Page 80 of Underworld


  The wine was not so drinkable this time. It was the shoemaker’s own wine, Guido, and this was not wine weather anyway, and Albert wanted to be more responsible. He wanted to be a dry wise soul (Her-aclitus), less slipshod and indecisive, more willing to see into the core of a complicated matter.

  He needed to take a leak and the super told him there was a utility sink he could use and gave him directions through the maze of passages.

  He went past storage rooms and empty garbage cans. Then he came out into a courtyard and saw the door the super had described and went into the next building.

  For a long time he wanted to believe that she had ambitions on his behalf. But now he wasn’t sure of this. He thought she wanted him to campaign for department head, for assistant principal, make the moves, play the game, buy a car, buy a house. And he thought these ambitions were going unfulfilled, which made her angry and distant at times. But now he wasn’t sure.

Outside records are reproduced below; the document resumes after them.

-- pv_equiv track=rewrite | github.com/pypi-data/pypi-mirror-402 | packages/nazara/nazara-0.1.0-py3-none-any.whl/nazara/ingestion/infrastructure/readers/datadog_reader.py | _extract_service_env
-- ===== SOURCE A (Python) =====
-- def _extract_service_env(tags: list[str]) -> tuple[str, str]:
--     service = "unknown"
--     environment = "production"
--     for tag in tags:
--         if isinstance(tag, str):
--             if tag.startswith("service:"):
--                 service = tag.split(":", 1)[1]
--             elif tag.startswith("env:"):
--                 environment = tag.split(":", 1)[1]
--     return service, environment
-- ===== SOURCE B (Python) =====
-- def _extract_service_env(tags: list[str]) -> tuple[str, str]:
--     def _last(prefix: str, default: str) -> str:
--         for tag in reversed(tags):
--             if isinstance(tag, str) and tag.startswith(prefix):
--                 return tag[len(prefix):]
--         return default
--     return _last("service:", "unknown"), _last("env:", "production")
-- ===== Notes on version B (the rewrite author's own statement) =====
-- stated objective: alternative
-- what changed: B replaces A's forward fold with elif branches over a running (service, env) pair by two backward scans: for each prefix it finds the last matching tag (first match of reversed(tags)) with early exit and returns its suffix tag[len(prefix):], falling back to the default; correct because A's loop keeps exactly the last matching tag's suffix for each key.
import Mathlib
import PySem

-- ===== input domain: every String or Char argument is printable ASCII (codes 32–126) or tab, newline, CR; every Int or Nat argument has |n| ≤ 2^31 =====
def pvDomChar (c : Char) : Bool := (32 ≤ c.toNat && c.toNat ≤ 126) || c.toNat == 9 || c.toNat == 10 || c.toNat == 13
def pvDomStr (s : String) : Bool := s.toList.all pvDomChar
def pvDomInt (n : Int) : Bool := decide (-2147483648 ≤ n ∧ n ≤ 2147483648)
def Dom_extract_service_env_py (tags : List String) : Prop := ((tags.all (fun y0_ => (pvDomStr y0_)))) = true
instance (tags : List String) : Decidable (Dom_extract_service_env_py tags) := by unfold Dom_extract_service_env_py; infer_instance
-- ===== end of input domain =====

-- B replaces A's forward elif fold over a running pair by two backward scans, each returning the last matching tag's suffix (alternative decomposition, same cost).

-- ===== PORT A =====
-- loop body of A's for-loop (the isinstance(tag, str) test is always true: tags : List String)
def pvStepA (st : String × String) (tag : String) : String × String :=
  if PySem.Str.startswith tag "service:" then
    (PySem.List.pyGetD ((PySem.Str.splitMax? tag ":" 1).getD []) 1 "", st.2)
  else if PySem.Str.startswith tag "env:" then
    (st.1, PySem.List.pyGetD ((PySem.Str.splitMax? tag ":" 1).getD []) 1 "")
  else st

def extract_service_env_py (tags : List String) : String × String :=
  tags.foldl pvStepA ("unknown", "production")

-- ===== PORT B =====
-- B's helper _last: scan reversed(tags) for the first tag starting with prefix (early return of tag[len(prefix):]), else default
def pvLast (pfx dflt : String) (tags : List String) : String :=
  match tags.reverse.find? (fun tag => PySem.Str.startswith tag pfx) with
  | some tag => PySem.Str.slice tag (some (PySem.Str.len pfx)) none
  | none => dflt

def extract_service_env_py_alt (tags : List String) : String × String :=
  (pvLast "service:" "unknown" tags, pvLast "env:" "production" tags)

-- ===== PRECONDITION & SPEC =====
def Spec_extract_service_env_py (tags : List String) (out : String × String) : Prop := out = extract_service_env_py_alt tags
instance (tags : List String) (out : String × String) : Decidable (Spec_extract_service_env_py tags out) := by unfold Spec_extract_service_env_py; infer_instance

-- ===== CLAIM (what is proved, stated in full; the proofs are below) =====
def Claim_equal_extract_service_env_py : Prop := ∀ (tags : List String), Dom_extract_service_env_py tags → Spec_extract_service_env_py tags (extract_service_env_py tags)

-- ===== LEMMAS AND PROOFS =====

-- splitOnMax.go with maxsplit exhausted returns the rest as the final piece
lemma pv_go_zero (fuel : Nat) (l cur : List Char) (acc : List (List Char)) :
    PySem.Chars.splitOnMax.go [':'] fuel 0 l cur acc = ((cur.reverse ++ l) :: acc).reverse := by
  cases fuel with
  | zero => rw [PySem.Chars.splitOnMax.go.eq_def]
  | succ n =>
    cases l with
    | nil => rw [PySem.Chars.splitOnMax.go.eq_def]; simp
    | cons c rest => rw [PySem.Chars.splitOnMax.go.eq_def]; simp

-- splitOnMax.go with maxsplit 1 on k ++ ':' :: r (no ':' in k) splits there
lemma pv_go_one (fuel : Nat) (k r cur : List Char) (acc : List (List Char))
    (hf : k.length + r.length < fuel) (hk : ':' ∉ k) :
    PySem.Chars.splitOnMax.go [':'] fuel 1 (k ++ ':' :: r) cur acc =
      acc.reverse ++ [cur.reverse ++ k, r] := by
  induction fuel generalizing k cur acc with
  | zero => omega
  | succ n ih =>
    cases k with
    | nil =>
      rw [PySem.Chars.splitOnMax.go.eq_def]
      simp [List.isPrefixOf, pv_go_zero]
    | cons c kt =>
      have hc : ¬(c = ':') := fun h => hk (by simp [h])
      rw [PySem.Chars.splitOnMax.go.eq_def]
      simp only [List.cons_append, List.isPrefixOf]
      rw [ih kt (c :: cur) acc (by simp at hf ⊢; omega) (fun h => hk (List.mem_cons_of_mem _ h))]
      simp
      intro h
      exact absurd h.symm hc

-- tag.split(":", 1)[1] for a tag of shape k ++ ':' :: r with no ':' in k
lemma pv_split_val (t : String) (k r : List Char) (hk : ':' ∉ k)
    (ht : t.toList = k ++ ':' :: r) :
    PySem.List.pyGetD ((PySem.Str.splitMax? t ":" 1).getD []) 1 "" = String.ofList r := by
  unfold PySem.Str.splitMax? PySem.Chars.splitMax?
  rw [if_neg (by simp)]
  show PySem.List.pyGetD (List.map String.ofList (PySem.Chars.splitOnMax t.toList [':'] 1)) 1 "" = _
  unfold PySem.Chars.splitOnMax
  rw [if_neg (by omega), show ((1 : Int)).toNat = 1 from rfl, ht]
  rw [show (k ++ ':' :: r).length + 1 = k.length + r.length + 2 by simp; omega]
  rw [pv_go_one (k.length + r.length + 2) k r [] [] (by omega) hk]
  rfl

-- tag[len(pfx):] for a tag with prefix pfx is the rest of the tag
lemma pv_slice_val (t : String) (p r : List Char) (ht : t.toList = p ++ r) :
    PySem.Str.slice t (some ((p.length : Nat) : Int)) none = String.ofList r := by
  unfold PySem.Str.slice
  congr 1
  rw [PySem.Chars.slice_eq_listSlice, PySem.List.slice_from_natCast, ht]
  simp

-- a tag starting with prefix pfx decomposes as pfx ++ rest
lemma pv_serv_decomp (t : String) (h : PySem.Str.startswith t "service:" = true) :
    ∃ r, t.toList = "service".toList ++ ':' :: r := by
  rw [PySem.Str.startswith_eq] at h
  rcases (PySem.Chars.startswith_iff _ _).mp h with ⟨r, hr⟩
  exact ⟨r, by rw [← hr]; rfl⟩

lemma pv_env_decomp (t : String) (h : PySem.Str.startswith t "env:" = true) :
    ∃ r, t.toList = "env".toList ++ ':' :: r := by
  rw [PySem.Str.startswith_eq] at h
  rcases (PySem.Chars.startswith_iff _ _).mp h with ⟨r, hr⟩
  exact ⟨r, by rw [← hr]; rfl⟩

-- A's split value equals B's slice value on a matching tag
lemma pv_serv_val (t : String) (h : PySem.Str.startswith t "service:" = true) :
    PySem.List.pyGetD ((PySem.Str.splitMax? t ":" 1).getD []) 1 ""
      = PySem.Str.slice t (some (PySem.Str.len "service:")) none := by
  rcases pv_serv_decomp t h with ⟨r, hr⟩
  rw [pv_split_val t "service".toList r (by decide) hr]
  rw [show PySem.Str.len "service:" = (("service:".toList.length : Nat) : Int) from rfl]
  rw [pv_slice_val t "service:".toList r (by rw [hr]; rfl)]

lemma pv_env_val (t : String) (h : PySem.Str.startswith t "env:" = true) :
    PySem.List.pyGetD ((PySem.Str.splitMax? t ":" 1).getD []) 1 ""
      = PySem.Str.slice t (some (PySem.Str.len "env:")) none := by
  rcases pv_env_decomp t h with ⟨r, hr⟩
  rw [pv_split_val t "env".toList r (by decide) hr]
  rw [show PySem.Str.len "env:" = (("env:".toList.length : Nat) : Int) from rfl]
  rw [pv_slice_val t "env:".toList r (by rw [hr]; rfl)]

-- prepending a tag to the scanned list: pvLast checks it only when nothing later matched
lemma pv_last_cons (pfx d : String) (t : String) (rest : List String) :
    pvLast pfx d (t :: rest)
      = pvLast pfx (if PySem.Str.startswith t pfx then
                      PySem.Str.slice t (some (PySem.Str.len pfx)) none
                    else d) rest := by
  unfold pvLast
  rw [List.reverse_cons, List.find?_append]
  cases hf : rest.reverse.find? (fun tag => PySem.Str.startswith tag pfx) with
  | some u => simp [Option.or]
  | none =>
    by_cases ht : PySem.Chars.startswith t.toList pfx.toList = true
    · simp [List.find?, PySem.Str.startswith_eq, ht]
    · simp [List.find?, PySem.Str.startswith_eq, ht]

-- A's forward fold from state (s, e) computes B's two backward scans with defaults s and e
lemma pv_main (tags : List String) (s e : String) :
    tags.foldl pvStepA (s, e) = (pvLast "service:" s tags, pvLast "env:" e tags) := by
  induction tags generalizing s e with
  | nil => simp [pvLast]
  | cons t rest ih =>
    rw [List.foldl_cons, pv_last_cons, pv_last_cons]
    by_cases h1 : PySem.Str.startswith t "service:" = true
    · have h2 : PySem.Str.startswith t "env:" = false := by
        rcases pv_serv_decomp t h1 with ⟨r, hr⟩
        rw [PySem.Str.startswith_eq]
        apply Bool.eq_false_iff.mpr
        intro hs
        rcases (PySem.Chars.startswith_iff _ _).mp hs with ⟨r2, hr2⟩
        rw [hr] at hr2
        have h0 := congrArg (fun l => l[0]?) hr2
        simp at h0
      rw [show pvStepA (s, e) t
            = (PySem.Str.slice t (some (PySem.Str.len "service:")) none, e) from by
          unfold pvStepA; rw [if_pos h1, pv_serv_val t h1]]
      rw [ih, if_pos h1, if_neg (fun hs => by rw [h2] at hs; cases hs)]
    · by_cases h2 : PySem.Str.startswith t "env:" = true
      · rw [show pvStepA (s, e) t
              = (s, PySem.Str.slice t (some (PySem.Str.len "env:")) none) from by
            unfold pvStepA; rw [if_neg h1, if_pos h2, pv_env_val t h2]]
        rw [ih, if_neg h1, if_pos h2]
      · rw [show pvStepA (s, e) t = (s, e) from by
            unfold pvStepA; rw [if_neg h1, if_neg h2]]
        rw [ih, if_neg h1, if_neg h2]

-- ===== VERDICT (by name: the statement is the Claim_ definition above) =====
theorem extract_service_env_py_spec : Claim_equal_extract_service_env_py := by
  intro tags _
  unfold Spec_extract_service_env_py extract_service_env_py extract_service_env_py_alt
  exact pv_main tags "unknown" "production"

  He walked through the cellarways under rows of copper piping. He found the utility closet and peed in the sink. His childhood was back there, in the voices of his mother and father, guarded, suspicious, scared at times, and in the sissing noises they made to mark distrust of the unknown world around them.

  He heard a radio playing round the next bend and decided to follow the sound, music, sweetness, strings, his head clear and his bladder empty, the ever gregarious Albert, curious to see what sort of company he might encounter here.

  He turned the corner and stopped next to a discarded table with a missing leg.

  George Manza, George the Waiter, sat in a chair in a shabby room. There was something about him. He was not dozing or deep-thinking but there was something. He was awake but unresponsive. And there was something that kept Albert from speaking.

  He stood in the doorway watching.

  The room had a certain anonymous squalor. It was a room you could probably spend some time in without registering clearly what was in there. A strew of lost and found and miscellaneous things, and anonymous faded colors, and things that were stored here not for future use but because they had to go somewhere.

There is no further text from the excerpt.